→ **INPUT RECORDS**:
-- pv_equiv track=rewrite | github.com/Jackson-Sherman/Misc | python/logic/testing.py | varParse
-- ===== SOURCE A (Python) =====
-- def varParse(funs):
--     order = "AaBbCcDdEeFfGgHhIiJjKkLlMmNnOoPpQqRrSsTtUuVvWwXxYyZz"
--     vars = tuple()
--     for f in funs:
--         este = set(f)
--         for char in este:
--             if char in order:
--                 vars = insertion(char,vars)
--     return vars
--
-- def insertion(v,t):
--     order = "AaBbCcDdEeFfGgHhIiJjKkLlMmNnOoPpQqRrSsTtUuVvWwXxYyZz"
--     if len(t) < 1:
--         return v,
--     if order.index(v) == order.index(t[0]):
--         return t
--     elif order.index(v) < order.index(t[0]):
--         return (v,) + t
--     return t[:1] + insertion(v,t[1:])
-- ===== SOURCE B (Python) =====
-- def varParse(funs):
--     order = "AaBbCcDdEeFfGgHhIiJjKkLlMmNnOoPpQqRrSsTtUuVvWwXxYyZz"
--     present = set()
--     for f in funs:
--         present.update(f)
--     return tuple(c for c in order if c in present)
-- ===== Notes on version B (the rewrite author's own statement) =====
-- stated objective: simpler
-- what changed: Replaces the per-character recursive insertion-sort (repeated order.index scans on a growing tuple, rebuilt via tuple concatenation) by one union set of all characters plus a single left-to-right scan of the fixed 52-char alphabet string, emitting the characters present in the set.
import Mathlib
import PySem

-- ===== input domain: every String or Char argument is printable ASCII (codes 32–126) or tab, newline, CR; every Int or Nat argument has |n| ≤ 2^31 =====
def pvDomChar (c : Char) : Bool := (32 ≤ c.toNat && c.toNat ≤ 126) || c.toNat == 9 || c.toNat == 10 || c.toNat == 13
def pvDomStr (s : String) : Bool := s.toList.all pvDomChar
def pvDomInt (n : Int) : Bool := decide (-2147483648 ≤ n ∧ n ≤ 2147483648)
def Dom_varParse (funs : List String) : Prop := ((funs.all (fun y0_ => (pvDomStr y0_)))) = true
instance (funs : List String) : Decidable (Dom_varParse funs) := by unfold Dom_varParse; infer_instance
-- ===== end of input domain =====

-- B replaces A's per-character recursive insertion-sort by one union set of all characters
-- plus a single scan of the fixed alphabet string (objective: simpler); same return value.

-- ===== PORT A =====
def pvOrder : String := "AaBbCcDdEeFfGgHhIiJjKkLlMmNnOoPpQqRrSsTtUuVvWwXxYyZz"

-- order.index(v) is ported as PySem.Str.find (exact where the substring occurs; varParse only
-- calls insertion with characters of pvOrder, where .index and .find agree).
def insertion (v : String) (t : List String) : List String :=
  match t with
  | [] => [v]
  | h :: rest =>
    if PySem.Str.find pvOrder v == PySem.Str.find pvOrder h then h :: rest
    else if PySem.Str.find pvOrder v < PySem.Str.find pvOrder h then v :: h :: rest
    else h :: insertion v rest

-- 'for char in este' iterates a Python set; the port iterates PySem.Set.ofList's order —
-- the final value is order-independent (the tuple is kept sorted by insertion).
def varParse (funs : List String) : List String :=
  funs.foldl (fun vars f =>
    (PySem.Set.ofList f.toList).foldl (fun vars c =>
      if PySem.Str.isIn (String.ofList [c]) pvOrder then insertion (String.ofList [c]) vars else vars)
      vars) []

-- ===== PORT B =====
def varParse_alt (funs : List String) : List String :=
  let present := funs.foldl (fun s f => PySem.Set.update s f.toList) PySem.Set.empty
  (pvOrder.toList.filter (fun c => PySem.Set.contains present c)).map (fun c => String.ofList [c])

-- ===== PRECONDITION & SPEC =====
def Spec_varParse (funs : List String) (out : List String) : Prop := out = varParse_alt funs
instance (funs : List String) (out : List String) : Decidable (Spec_varParse funs out) := by unfold Spec_varParse; infer_instance

-- ===== CLAIM (what is proved, stated in full; the proofs are below) =====
def Claim_equal_varParse : Prop := ∀ (funs : List String), Dom_varParse funs → Spec_varParse funs (varParse funs)

-- ===== LEMMAS AND PROOFS =====

def pvIdx (c : Char) : Int := PySem.Str.find pvOrder (String.ofList [c])

def pvSing (c : Char) : String := String.ofList [c]

def pvCanon (p : Char → Bool) : List String :=
  (pvOrder.toList.filter p).map (fun c => String.ofList [c])

def insIdx (c : Char) : List Char → List Char
  | [] => [c]
  | h :: t =>
    if pvIdx c = pvIdx h then h :: t
    else if pvIdx c < pvIdx h then c :: h :: t
    else h :: insIdx c t

lemma pairwise_order : pvOrder.toList.Pairwise (fun a b => pvIdx a < pvIdx b) := by
  have e : pvOrder.toList.map pvIdx = (List.range 52).map Int.ofNat := by decide
  have h : (List.map Int.ofNat (List.range 52)).Pairwise (· < ·) :=
    List.pairwise_lt_range.map Int.ofNat (by intro a b h; exact Int.ofNat_lt.mpr h)
  exact List.pairwise_map.mp (by rw [e]; exact h)

lemma insertion_map (c : Char) : ∀ l : List Char,
    insertion (String.ofList [c]) (l.map (fun d => String.ofList [d]))
      = (insIdx c l).map (fun d => String.ofList [d]) := by
  intro l
  induction l with
  | nil => rfl
  | cons h t ih =>
    simp only [List.map_cons, insertion, insIdx, pvIdx, beq_iff_eq]
    split_ifs with h1 h2
    · rfl
    · rfl
    · rw [List.map_cons]
      exact congrArg _ ih

lemma insIdx_filter (c : Char) (p : Char → Bool) : ∀ L : List Char,
    L.Pairwise (fun a b => pvIdx a < pvIdx b) → c ∈ L →
    insIdx c (L.filter p) = L.filter (fun x => x == c || p x) := by
  intro L
  induction L with
  | nil => intro _ hc; exact absurd hc List.not_mem_nil
  | cons h t ih =>
    intro hpw hc
    have hlt := (List.pairwise_cons.mp hpw).1
    have hpw' := (List.pairwise_cons.mp hpw).2
    rcases List.mem_cons.mp hc with rfl | hct
    · -- c is the head of L
      have hne : ∀ x ∈ t, (x == c) = false := by
        intro x hx
        exact beq_eq_false_iff_ne.mpr (fun e => absurd (e ▸ hlt x hx) (lt_irrefl _))
      have hfilt : t.filter (fun x => x == c || p x) = t.filter p :=
        List.filter_congr (by intro x hx; simp [hne x hx])
      by_cases hp : p c
      · rw [List.filter_cons_of_pos hp, List.filter_cons_of_pos (by simp [hp]), hfilt]
        simp [insIdx]
      · rw [List.filter_cons_of_neg (by simpa using hp),
          List.filter_cons_of_pos (by simp), hfilt]
        cases hft : t.filter p with
        | nil => simp [insIdx]
        | cons h' t' =>
          have hh' : h' ∈ t := (List.mem_filter.mp (hft ▸ List.mem_cons_self)).1
          have hlt2 : pvIdx c < pvIdx h' := hlt h' hh'
          simp only [insIdx]
          rw [if_neg (ne_of_lt hlt2), if_pos hlt2]
    · -- c is in the tail of L
      have hlt' : pvIdx h < pvIdx c := hlt c hct
      have hhc : (h == c) = false :=
        beq_eq_false_iff_ne.mpr (fun e => absurd (e ▸ hlt') (lt_irrefl _))
      by_cases hp : p h
      · rw [List.filter_cons_of_pos hp, List.filter_cons_of_pos (by simp [hhc, hp])]
        simp only [insIdx]
        rw [if_neg (ne_of_gt hlt'), if_neg (asymm hlt'), ih hpw' hct]
      · rw [List.filter_cons_of_neg (by simpa using hp),
          List.filter_cons_of_neg (by simp [hhc, hp]), ih hpw' hct]

lemma step_canon (c : Char) (p : Char → Bool) (hc : c ∈ pvOrder.toList) :
    insertion (String.ofList [c]) (pvCanon p) = pvCanon (fun x => x == c || p x) := by
  unfold pvCanon
  rw [insertion_map, insIdx_filter c p _ pairwise_order hc]

lemma isIn_sing (c : Char) :
    PySem.Str.isIn (String.ofList [c]) pvOrder = pvOrder.toList.contains c := by
  rw [Bool.eq_iff_iff, PySem.Str.isIn_iff_infix, List.contains_iff_mem]
  constructor
  · intro h
    exact h.sublist.subset (by simp)
  · intro h
    obtain ⟨s, t, hst⟩ := List.append_of_mem h
    exact ⟨s, t, by simp [hst]⟩

lemma fold_canon (cs : List Char) : ∀ p : Char → Bool,
    cs.foldl (fun vars c =>
        if PySem.Str.isIn (String.ofList [c]) pvOrder then insertion (String.ofList [c]) vars else vars)
      (pvCanon p)
    = pvCanon (fun x => cs.contains x || p x) := by
  induction cs with
  | nil => intro p; simp
  | cons c cs ih =>
    intro p
    simp only [List.foldl_cons]
    by_cases hc : c ∈ pvOrder.toList
    · have hin : PySem.Str.isIn (String.ofList [c]) pvOrder = true := by
        rw [isIn_sing]; exact List.contains_iff_mem.mpr hc
      rw [if_pos hin, step_canon c p hc, ih]
      apply congrArg
      funext x
      by_cases hx : x = c
      · subst hx; simp
      · by_cases hcsx : x ∈ cs <;>
          simp [List.contains_cons, hcsx, hx]
    · have hin : ¬ PySem.Str.isIn (String.ofList [c]) pvOrder = true := by
        rw [isIn_sing]; exact fun e => hc (List.contains_iff_mem.mp e)
      rw [if_neg hin, ih]
      unfold pvCanon
      apply congrArg
      apply List.filter_congr
      intro x hx
      have hne : x ≠ c := fun e => hc (e ▸ hx)
      simp [hne]

lemma setOfList_contains (l : List Char) (x : Char) :
    List.contains (PySem.Set.ofList l) x = List.contains l x := by
  rw [Bool.eq_iff_iff, List.contains_iff_mem, List.contains_iff_mem]
  exact PySem.Set.mem_ofList l x

lemma varParse_canon (funs : List String) : ∀ p : Char → Bool,
    funs.foldl (fun vars f =>
      (PySem.Set.ofList f.toList).foldl (fun vars c =>
        if PySem.Str.isIn (String.ofList [c]) pvOrder then insertion (String.ofList [c]) vars else vars)
        vars) (pvCanon p)
    = pvCanon (fun x => funs.any (fun f => f.toList.contains x) || p x) := by
  induction funs with
  | nil => intro p; simp
  | cons f fs ih =>
    intro p
    simp only [List.foldl_cons]
    rw [fold_canon, ih]
    apply congrArg
    funext x
    rw [setOfList_contains]
    simp only [List.any_cons]
    rw [Bool.or_left_comm, ← Bool.or_assoc]

lemma present_contains (funs : List String) : ∀ s : PySem.Set Char, ∀ x : Char,
    (funs.foldl (fun s f => PySem.Set.update s f.toList) s).contains x
      = (s.contains x || funs.any (fun f => f.toList.contains x)) := by
  induction funs with
  | nil => intro s x; simp
  | cons f fs ih =>
    intro s x
    simp only [List.foldl_cons, ih, List.any_cons]
    rw [Bool.eq_iff_iff]
    simp [PySem.Set.mem_update, or_assoc]

-- ===== VERDICT (by name: the statement is the Claim_ definition above) =====
theorem varParse_spec : Claim_equal_varParse := by
  intro funs _
  show varParse funs = varParse_alt funs
  unfold varParse varParse_alt
  rw [show ([] : List String) = pvCanon (fun _ => false) from by simp [pvCanon],
    varParse_canon]
  unfold pvCanon
  apply congrArg
  apply List.filter_congr
  intro x _
  rw [present_contains]
  simp [PySem.Set.empty]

→ **TASK TO CARRY OUT**:
Scan the listing above, and wherever a line holds the string "with", copy that line.

→ **SOLUTION TO THIS PROBLEM**:
-- calls insertion with characters of pvOrder, where .index and .find agree).
  match t with
  induction l with
    split_ifs with h1 h2
  induction L with
    rcases List.mem_cons.mp hc with rfl | hct
        cases hft : t.filter p with
  induction cs with
  induction funs with
  induction funs with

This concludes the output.